**Given data**
theorem pvCheckA_iff (cs : List Char) : pvCheckA cs = true ↔ pvGood cs := by
  unfold pvCheckA
  rw [pvLoopA_eq_all]
  constructor
  · intro h
    split_ifs at h with hL hD
    push_neg at hL hD
    obtain ⟨d8, d13, d18, d23⟩ := hD
    have hL36 : cs.length = 36 := hL
    have hAll := List.all_eq_true.mp h
    have g : ∀ (j : Nat) (hj : j < 36), cs.getD j ' ' = cs[j]'(by omega) := fun j hj =>
      List.getD_eq_getElem cs ' ' (by omega)
    rw [PySem.List.pyGetD_ofNat', g 8 (by omega)] at d8
    rw [PySem.List.pyGetD_ofNat', g 13 (by omega)] at d13
    rw [PySem.List.pyGetD_ofNat', g 18 (by omega)] at d18
    rw [PySem.List.pyGetD_ofNat', g 23 (by omega)] at d23
    have hhex : ∀ (j : Nat) (hj : j < 36), j ≠ 8 → j ≠ 13 → j ≠ 18 → j ≠ 23 →
        pvHexB (cs[j]'(by omega)) = true := by
      intro j hj n1 n2 n3 n4
      have hm := hAll (j : Int) (PySem.List.mem_pyRange_one.mpr ⟨by omega, by push_cast; omega⟩)
      have hcont : ([8, 13, 18, 23] : List Int).contains (j : Int) = false := by
        simp
        omega
      rw [hcont, Bool.false_or, PySem.List.pyGetD_natCast, g j hj] at hm
      exact hm
    refine ⟨cs.take 8, (cs.drop 9).take 4, (cs.drop 14).take 4, (cs.drop 19).take 4,
      cs.drop 24, ?_, ?_, ?_, ?_, ?_, ?_, ?_, ?_, ?_, ?_, ?_⟩
    · have e1 : cs.drop 8 = '-' :: cs.drop 9 := by
        rw [List.drop_eq_getElem_cons (show 8 < cs.length by omega), d8]
      have e2 : cs.drop 13 = '-' :: cs.drop 14 := by
        rw [List.drop_eq_getElem_cons (show 13 < cs.length by omega), d13]
      have e3 : cs.drop 18 = '-' :: cs.drop 19 := by
        rw [List.drop_eq_getElem_cons (show 18 < cs.length by omega), d18]
      have e4 : cs.drop 23 = '-' :: cs.drop 24 := by
        rw [List.drop_eq_getElem_cons (show 23 < cs.length by omega), d23]
      calc cs = cs.take 8 ++ cs.drop 8 := (List.take_append_drop 8 cs).symm
        _ = cs.take 8 ++ '-' :: ((cs.drop 9).take 4 ++ (cs.drop 9).drop 4) := by
              rw [e1, List.take_append_drop]
        _ = cs.take 8 ++ '-' :: ((cs.drop 9).take 4 ++ '-' :: ((cs.drop 14).take 4 ++ (cs.drop 14).drop 4)) := by
              rw [List.drop_drop, show (9 + 4 : Nat) = 13 from rfl, e2, List.take_append_drop]
        _ = cs.take 8 ++ '-' :: ((cs.drop 9).take 4 ++ '-' :: ((cs.drop 14).take 4 ++ '-' :: ((cs.drop 19).take 4 ++ (cs.drop 19).drop 4))) := by
              rw [List.drop_drop, show (14 + 4 : Nat) = 18 from rfl, e3, List.take_append_drop]
        _ = cs.take 8 ++ '-' :: ((cs.drop 9).take 4 ++ '-' :: ((cs.drop 14).take 4 ++ '-' :: ((cs.drop 19).take 4 ++ '-' :: cs.drop 24))) := by
              rw [List.drop_drop, show (19 + 4 : Nat) = 23 from rfl, e4]
    · simp [hL36]
    · simp [hL36]
    · simp [hL36]
    · simp [hL36]
    · simp [hL36]
    · refine List.all_eq_true.mpr ?_
      intro c hc
      obtain ⟨j, hj, rfl⟩ := List.mem_iff_getElem.mp hc
      have hj8 : j < 8 := by simp [hL36] at hj; omega
      rw [List.getElem_take]
      exact hhex j (by omega) (by omega) (by omega) (by omega) (by omega)
    · refine List.all_eq_true.mpr ?_
      intro c hc
      obtain ⟨j, hj, rfl⟩ := List.mem_iff_getElem.mp hc
      have hj4 : j < 4 := by simp [hL36] at hj; omega
      rw [List.getElem_take, List.getElem_drop]
      exact hhex (9 + j) (by omega) (by omega) (by omega) (by omega) (by omega)
    · refine List.all_eq_true.mpr ?_
      intro c hc
      obtain ⟨j, hj, rfl⟩ := List.mem_iff_getElem.mp hc
      have hj4 : j < 4 := by simp [hL36] at hj; omega
      rw [List.getElem_take, List.getElem_drop]
      exact hhex (14 + j) (by omega) (by omega) (by omega) (by omega) (by omega)
    · refine List.all_eq_true.mpr ?_
      intro c hc
      obtain ⟨j, hj, rfl⟩ := List.mem_iff_getElem.mp hc
      have hj4 : j < 4 := by simp [hL36] at hj; omega
      rw [List.getElem_take, List.getElem_drop]
      exact hhex (19 + j) (by omega) (by omega) (by omega) (by omega) (by omega)
    · refine List.all_eq_true.mpr ?_
      intro c hc
      obtain ⟨j, hj, rfl⟩ := List.mem_iff_getElem.mp hc
      have hj12 : j < 12 := by simp [hL36] at hj; omega
      rw [List.getElem_drop]
      exact hhex (24 + j) (by omega) (by omega) (by omega) (by omega) (by omega)
  · rintro ⟨p1, p2, p3, p4, p5, rfl, h1, h2, h3, h4, h5, a1, a2, a3, a4, a5⟩
    have hL : (p1 ++ '-' :: (p2 ++ '-' :: (p3 ++ '-' :: (p4 ++ '-' :: p5)))).length = 36 := by
      simp [h1, h2, h3, h4, h5]
    have g : ∀ (j : Nat) (hj : j < 36),
        (p1 ++ '-' :: (p2 ++ '-' :: (p3 ++ '-' :: (p4 ++ '-' :: p5)))).getD j ' ' =
          (p1 ++ '-' :: (p2 ++ '-' :: (p3 ++ '-' :: (p4 ++ '-' :: p5))))[j]'(by rw [hL]; omega) :=
      fun j hj => List.getD_eq_getElem _ ' ' (by rw [hL]; omega)
    have gidx : ∀ (j : Nat) (hj : j < 36),
        (p1 ++ '-' :: (p2 ++ '-' :: (p3 ++ '-' :: (p4 ++ '-' :: p5))))[j]'(by rw [hL]; omega) =
          if hx : j < 8 then p1[j]'(by omega)
          else if j = 8 then '-'
          else if hx : j < 13 then p2[j - 9]'(by omega)
          else if j = 13 then '-'
          else if hx : j < 18 then p3[j - 14]'(by omega)
          else if j = 18 then '-'
          else if hx : j < 23 then p4[j - 19]'(by omega)
          else if j = 23 then '-'
          else p5[j - 24]'(by omega) := by
      intro j hj
      by_cases c1 : j < 8
      · simp [List.getElem_append, h1, c1]
      · by_cases c2 : j = 8
        · subst c2
          simp [List.getElem_append, List.getElem_cons, Nat.sub_sub, h1]
        · by_cases c3 : j < 13
          · simp [List.getElem_append, List.getElem_cons, Nat.sub_sub, h1, h2, c1, c2, c3,
              show ¬ (j - 8 = 0) from by omega, show j - 9 < 4 from by omega]
          · by_cases c4 : j = 13
            · subst c4
              simp [List.getElem_append, List.getElem_cons, Nat.sub_sub, h1, h2]
            · by_cases c5 : j < 18
              · simp [List.getElem_append, List.getElem_cons, Nat.sub_sub, h1, h2, h3, c1, c2, c3, c4, c5,
                  show ¬ (j - 8 = 0) from by omega, show ¬ (j - 9 < 4) from by omega,
                  show ¬ (j - 13 = 0) from by omega, show j - 14 < 4 from by omega]
              · by_cases c6 : j = 18
                · subst c6
                  simp [List.getElem_append, List.getElem_cons, Nat.sub_sub, h1, h2, h3]
                · by_cases c7 : j < 23
                  · simp [List.getElem_append, List.getElem_cons, Nat.sub_sub, h1, h2, h3, h4, c1, c2, c3, c4, c5, c6, c7,
                      show ¬ (j - 8 = 0) from by omega, show ¬ (j - 9 < 4) from by omega,
                      show ¬ (j - 13 = 0) from by omega, show ¬ (j - 14 < 4) from by omega,
                      show ¬ (j - 18 = 0) from by omega, show j - 19 < 4 from by omega]
                  · by_cases c8 : j = 23
                    · subst c8
                      simp [List.getElem_append, List.getElem_cons, Nat.sub_sub, h1, h2, h3, h4]
                    · simp [List.getElem_append, List.getElem_cons, Nat.sub_sub, h1, h2, h3, h4, h5, c1, c2, c3, c4, c5, c6, c7, c8,
                        show ¬ (j - 8 = 0) from by omega, show ¬ (j - 9 < 4) from by omega,
                        show ¬ (j - 13 = 0) from by omega, show ¬ (j - 14 < 4) from by omega,
                        show ¬ (j - 18 = 0) from by omega, show ¬ (j - 19 < 4) from by omega,
                        show ¬ (j - 23 = 0) from by omega, show j - 24 < 12 from by omega]
    rw [if_neg (by simp [hL]), if_neg ?side]
    case side =>
      push_neg
      refine ⟨?_, ?_, ?_, ?_⟩
      · rw [PySem.List.pyGetD_ofNat', g 8 (by omega), gidx 8 (by omega)]; simp
      · rw [PySem.List.pyGetD_ofNat', g 13 (by omega), gidx 13 (by omega)]; simp
      · rw [PySem.List.pyGetD_ofNat', g 18 (by omega), gidx 18 (by omega)]; simp
      · rw [PySem.List.pyGetD_ofNat', g 23 (by omega), gidx 23 (by omega)]; simp
    refine List.all_eq_true.mpr ?_
    intro i hi
    obtain ⟨hi0, hi36⟩ := PySem.List.mem_pyRange_one.mp hi
    rw [hL] at hi36
    by_cases hc : ([8, 13, 18, 23] : List Int).contains i = true
    · rw [hc, Bool.true_or]
    · have hcf : ¬ (i = 8 ∨ i = 13 ∨ i = 18 ∨ i = 23) := by simpa using hc
      push_neg at hcf
      rw [Bool.or_eq_true]
      right
      rw [PySem.List.pyGetD_eq_getElem _ ' ' hi0 (by rw [hL]; exact_mod_cast hi36)]
      have hj36 : i.toNat < 36 := by omega
      rw [gidx i.toNat hj36]
      have hn8 : i.toNat ≠ 8 := by omega
      have hn13 : i.toNat ≠ 13 := by omega
      have hn18 : i.toNat ≠ 18 := by omega
      have hn23 : i.toNat ≠ 23 := by omega
      have hx : ∀ (p : List Char) (k : Nat) (hk : k < p.length), p.all pvHexB = true →
          pvHexChars.contains (PySem.Chars.lowerChar (p[k]'hk)) = true := by
        intro p k hk hp
        exact List.all_eq_true.mp hp _ (List.getElem_mem hk)
      by_cases r1 : i.toNat < 8
      · rw [dif_pos r1]; exact hx p1 _ _ a1
      · rw [dif_neg r1, if_neg hn8]
        by_cases r2 : i.toNat < 13
        · rw [dif_pos r2]; exact hx p2 _ _ a2
        · rw [dif_neg r2, if_neg hn13]
          by_cases r3 : i.toNat < 18
          · rw [dif_pos r3]; exact hx p3 _ _ a3
          · rw [dif_neg r3, if_neg hn18]
            by_cases r4 : i.toNat < 23
            · rw [dif_pos r4]; exact hx p4 _ _ a4
            · rw [dif_neg r4, if_neg hn23]; exact hx p5 _ _ a5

**Prompt**
Set down, word for word and with no other lines, the listing from the line marked by "r1, if_neg hn8]" through its final line.

**Completed exercise**
      · rw [dif_neg r1, if_neg hn8]
        by_cases r2 : i.toNat < 13
        · rw [dif_pos r2]; exact hx p2 _ _ a2
        · rw [dif_neg r2, if_neg hn13]
          by_cases r3 : i.toNat < 18
          · rw [dif_pos r3]; exact hx p3 _ _ a3
          · rw [dif_neg r3, if_neg hn18]
            by_cases r4 : i.toNat < 23
            · rw [dif_pos r4]; exact hx p4 _ _ a4
            · rw [dif_neg r4, if_neg hn23]; exact hx p5 _ _ a5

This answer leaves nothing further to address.